-- the crux: on the domain both normal forms agree (heads equal, tails pvG-equal)
theorem phi (n : ℕ) (cs : List Char) (hn : cs.length ≤ n) (hdom : cs.all pvDomChar) :
    (List.splitOnP (pvSeps.contains ·) cs).headD [] = (pvH (pvLines cs)).headD [] ∧
    pvG ((List.splitOnP (pvSeps.contains ·) cs).tail) = pvG ((pvH (pvLines cs)).tail) := by
  induction n generalizing cs with
  | zero =>
    rw [List.length_eq_zero_iff.mp (Nat.le_zero.mp hn)]
    simp [pvLines, pvH, List.splitOnP_nil]
  | succ n ih =>
    rcases cs with _ | ⟨c, rest⟩
    · simp [pvLines, pvH, List.splitOnP_nil]
    rw [List.all_cons, Bool.and_eq_true] at hdom
    have hdc : pvDomChar c = true := hdom.1
    have hdr : rest.all pvDomChar = true := hdom.2
    have hlen : rest.length ≤ n := by simp at hn; omega
    have crux_rest : pvG (List.splitOnP (pvSeps.contains ·) rest) = pvG (pvH (pvLines rest)) := by
      obtain ⟨p1, p2⟩ := ih rest hlen hdr
      exact pvG_of_pair _ _ (List.splitOnP_ne_nil _ _) p1 p2
    by_cases hcr : c = '\x0d' ∧ rest.head? = some '\n'
    · obtain ⟨rfl, hh⟩ := hcr
      rcases rest with _ | ⟨d, rest'⟩
      · simp at hh
      simp only [List.head?_cons, Option.some.injEq] at hh
      subst hh
      rw [show pvLines ('\x0d' :: '\n' :: rest') = [] :: pvLines rest' from by
        rw [pvLines]; simp]
      rw [show List.splitOnP (pvSeps.contains ·) ('\x0d' :: '\n' :: rest')
            = [] :: [] :: List.splitOnP (pvSeps.contains ·) rest' from by
        rw [List.splitOnP_cons, if_pos (by decide), List.splitOnP_cons, if_pos (by decide)]]
      rw [show pvH ([] :: pvLines rest') = [] :: pvH (pvLines rest') from by
        simp [pvH, List.splitOnP_nil]]
      refine ⟨rfl, ?_⟩
      simp only [List.tail_cons]
      rw [pvG_nil_cons]
      have hdr' : rest'.all pvDomChar = true := by
        rw [List.all_cons, Bool.and_eq_true] at hdr; exact hdr.2
      obtain ⟨p1, p2⟩ := ih rest' (by simp at hn; omega) hdr'
      exact pvG_of_pair _ _ (List.splitOnP_ne_nil _ _) p1 p2
    · by_cases hb : pvIsBreak c = true
      · rw [show pvLines (c :: rest) = [] :: pvLines rest from by
          rw [pvLines]; rw [if_neg hcr, if_pos hb]]
        rw [show List.splitOnP (pvSeps.contains ·) (c :: rest)
              = [] :: List.splitOnP (pvSeps.contains ·) rest from by
          rw [List.splitOnP_cons, if_pos (by rw [dom_p c hdc, hb]; simp)]]
        rw [show pvH ([] :: pvLines rest) = [] :: pvH (pvLines rest) from by
          simp [pvH, List.splitOnP_nil]]
        exact ⟨rfl, by simpa using crux_rest⟩
      · by_cases hc : c = ','
        · subst hc
          rw [show List.splitOnP (pvSeps.contains ·) (',' :: rest)
                = [] :: List.splitOnP (pvSeps.contains ·) rest from by
            rw [List.splitOnP_cons, if_pos (by decide)]]
          rw [show pvLines (',' :: rest) = pvModHd ',' (pvLines rest) from by
            rw [pvLines]; rw [if_neg hcr, if_neg hb]]
          rcases hl : pvLines rest with _ | ⟨h, t⟩
          · have hrest : rest = [] := by
              rcases rest with _ | ⟨d, r⟩
              · rfl
              · exact absurd hl (pvLines_ne_nil d r)
            subst hrest
            refine ⟨rfl, ?_⟩
            simp [pvH, pvModHd, List.splitOnP_nil, List.splitOnP_cons, pvG, PySem.Chars.strip,
              PySem.Chars.lstrip, PySem.Chars.rstrip]
          · rw [show pvH (pvModHd ',' (h :: t)) = [] :: pvH (h :: t) from by
              simp [pvH, pvModHd, List.splitOnP_cons]]
            refine ⟨rfl, ?_⟩
            simp only [List.tail_cons]
            rw [← hl]
            exact crux_rest
        · -- c is an ordinary character
          have hpc : pvSeps.contains c = false := by
            rw [dom_p c hdc]
            simp [hc, hb]
          rw [show pvLines (c :: rest) = pvModHd c (pvLines rest) from by
            rw [pvLines]; rw [if_neg hcr, if_neg hb]]
          rw [List.splitOnP_cons, hpc]
          simp only [Bool.false_eq_true, if_false]
          rcases hS : List.splitOnP (pvSeps.contains ·) rest with _ | ⟨s, St⟩
          · exact absurd hS (List.splitOnP_ne_nil _ _)
          rcases hl : pvLines rest with _ | ⟨h, t⟩
          · have hrest : rest = [] := by
              rcases rest with _ | ⟨d, r⟩
              · rfl
              · exact absurd hl (pvLines_ne_nil d r)
            subst hrest
            rw [List.splitOnP_nil] at hS
            obtain ⟨rfl, rfl⟩ : s = [] ∧ St = [] := by
              constructor <;> injection hS with h1 h2 <;> simp_all
            refine ⟨?_, ?_⟩ <;>
              simp [pvH, pvModHd, List.splitOnP_cons, List.splitOnP_nil, hc]
          · obtain ⟨p1, p2⟩ := ih rest hlen hdr
            rw [hS, hl] at p1 p2
            rcases hsc : List.splitOnP (· == ',') h with _ | ⟨hc1, tc1⟩
            · exact absurd hsc (List.splitOnP_ne_nil _ _)
            have hH : pvH (h :: t) = hc1 :: (tc1 ++ pvH t) := by
              simp [pvH, hsc]
            rw [hH] at p1 p2
            simp only [List.headD_cons, List.tail_cons] at p1 p2
            subst p1
            rw [show pvH (pvModHd c (h :: t)) = (c :: s) :: (tc1 ++ pvH t) from by
              simp [pvH, pvModHd, List.splitOnP_cons, hc, hsc]]
            simp only [List.modifyHead_cons, List.headD_cons, List.tail_cons]
            exact ⟨by trivial, p2⟩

Task: Copy the material above back out, exactly as written.

Exercise answer:
-- the crux: on the domain both normal forms agree (heads equal, tails pvG-equal)
theorem phi (n : ℕ) (cs : List Char) (hn : cs.length ≤ n) (hdom : cs.all pvDomChar) :
    (List.splitOnP (pvSeps.contains ·) cs).headD [] = (pvH (pvLines cs)).headD [] ∧
    pvG ((List.splitOnP (pvSeps.contains ·) cs).tail) = pvG ((pvH (pvLines cs)).tail) := by
  induction n generalizing cs with
  | zero =>
    rw [List.length_eq_zero_iff.mp (Nat.le_zero.mp hn)]
    simp [pvLines, pvH, List.splitOnP_nil]
  | succ n ih =>
    rcases cs with _ | ⟨c, rest⟩
    · simp [pvLines, pvH, List.splitOnP_nil]
    rw [List.all_cons, Bool.and_eq_true] at hdom
    have hdc : pvDomChar c = true := hdom.1
    have hdr : rest.all pvDomChar = true := hdom.2
    have hlen : rest.length ≤ n := by simp at hn; omega
    have crux_rest : pvG (List.splitOnP (pvSeps.contains ·) rest) = pvG (pvH (pvLines rest)) := by
      obtain ⟨p1, p2⟩ := ih rest hlen hdr
      exact pvG_of_pair _ _ (List.splitOnP_ne_nil _ _) p1 p2
    by_cases hcr : c = '\x0d' ∧ rest.head? = some '\n'
    · obtain ⟨rfl, hh⟩ := hcr
      rcases rest with _ | ⟨d, rest'⟩
      · simp at hh
      simp only [List.head?_cons, Option.some.injEq] at hh
      subst hh
      rw [show pvLines ('\x0d' :: '\n' :: rest') = [] :: pvLines rest' from by
        rw [pvLines]; simp]
      rw [show List.splitOnP (pvSeps.contains ·) ('\x0d' :: '\n' :: rest')
            = [] :: [] :: List.splitOnP (pvSeps.contains ·) rest' from by
        rw [List.splitOnP_cons, if_pos (by decide), List.splitOnP_cons, if_pos (by decide)]]
      rw [show pvH ([] :: pvLines rest') = [] :: pvH (pvLines rest') from by
        simp [pvH, List.splitOnP_nil]]
      refine ⟨rfl, ?_⟩
      simp only [List.tail_cons]
      rw [pvG_nil_cons]
      have hdr' : rest'.all pvDomChar = true := by
        rw [List.all_cons, Bool.and_eq_true] at hdr; exact hdr.2
      obtain ⟨p1, p2⟩ := ih rest' (by simp at hn; omega) hdr'
      exact pvG_of_pair _ _ (List.splitOnP_ne_nil _ _) p1 p2
    · by_cases hb : pvIsBreak c = true
      · rw [show pvLines (c :: rest) = [] :: pvLines rest from by
          rw [pvLines]; rw [if_neg hcr, if_pos hb]]
        rw [show List.splitOnP (pvSeps.contains ·) (c :: rest)
              = [] :: List.splitOnP (pvSeps.contains ·) rest from by
          rw [List.splitOnP_cons, if_pos (by rw [dom_p c hdc, hb]; simp)]]
        rw [show pvH ([] :: pvLines rest) = [] :: pvH (pvLines rest) from by
          simp [pvH, List.splitOnP_nil]]
        exact ⟨rfl, by simpa using crux_rest⟩
      · by_cases hc : c = ','
        · subst hc
          rw [show List.splitOnP (pvSeps.contains ·) (',' :: rest)
                = [] :: List.splitOnP (pvSeps.contains ·) rest from by
            rw [List.splitOnP_cons, if_pos (by decide)]]
          rw [show pvLines (',' :: rest) = pvModHd ',' (pvLines rest) from by
            rw [pvLines]; rw [if_neg hcr, if_neg hb]]
          rcases hl : pvLines rest with _ | ⟨h, t⟩
          · have hrest : rest = [] := by
              rcases rest with _ | ⟨d, r⟩
              · rfl
              · exact absurd hl (pvLines_ne_nil d r)
            subst hrest
            refine ⟨rfl, ?_⟩
            simp [pvH, pvModHd, List.splitOnP_nil, List.splitOnP_cons, pvG, PySem.Chars.strip,
              PySem.Chars.lstrip, PySem.Chars.rstrip]
          · rw [show pvH (pvModHd ',' (h :: t)) = [] :: pvH (h :: t) from by
              simp [pvH, pvModHd, List.splitOnP_cons]]
            refine ⟨rfl, ?_⟩
            simp only [List.tail_cons]
            rw [← hl]
            exact crux_rest
        · -- c is an ordinary character
          have hpc : pvSeps.contains c = false := by
            rw [dom_p c hdc]
            simp [hc, hb]
          rw [show pvLines (c :: rest) = pvModHd c (pvLines rest) from by
            rw [pvLines]; rw [if_neg hcr, if_neg hb]]
          rw [List.splitOnP_cons, hpc]
          simp only [Bool.false_eq_true, if_false]
          rcases hS : List.splitOnP (pvSeps.contains ·) rest with _ | ⟨s, St⟩
          · exact absurd hS (List.splitOnP_ne_nil _ _)
          rcases hl : pvLines rest with _ | ⟨h, t⟩
          · have hrest : rest = [] := by
              rcases rest with _ | ⟨d, r⟩
              · rfl
              · exact absurd hl (pvLines_ne_nil d r)
            subst hrest
            rw [List.splitOnP_nil] at hS
            obtain ⟨rfl, rfl⟩ : s = [] ∧ St = [] := by
              constructor <;> injection hS with h1 h2 <;> simp_all
            refine ⟨?_, ?_⟩ <;>
              simp [pvH, pvModHd, List.splitOnP_cons, List.splitOnP_nil, hc]
          · obtain ⟨p1, p2⟩ := ih rest hlen hdr
            rw [hS, hl] at p1 p2
            rcases hsc : List.splitOnP (· == ',') h with _ | ⟨hc1, tc1⟩
            · exact absurd hsc (List.splitOnP_ne_nil _ _)
            have hH : pvH (h :: t) = hc1 :: (tc1 ++ pvH t) := by
              simp [pvH, hsc]
            rw [hH] at p1 p2
            simp only [List.headD_cons, List.tail_cons] at p1 p2
            subst p1
            rw [show pvH (pvModHd c (h :: t)) = (c :: s) :: (tc1 ++ pvH t) from by
              simp [pvH, pvModHd, List.splitOnP_cons, hc, hsc]]
            simp only [List.modifyHead_cons, List.headD_cons, List.tail_cons]
            exact ⟨by trivial, p2⟩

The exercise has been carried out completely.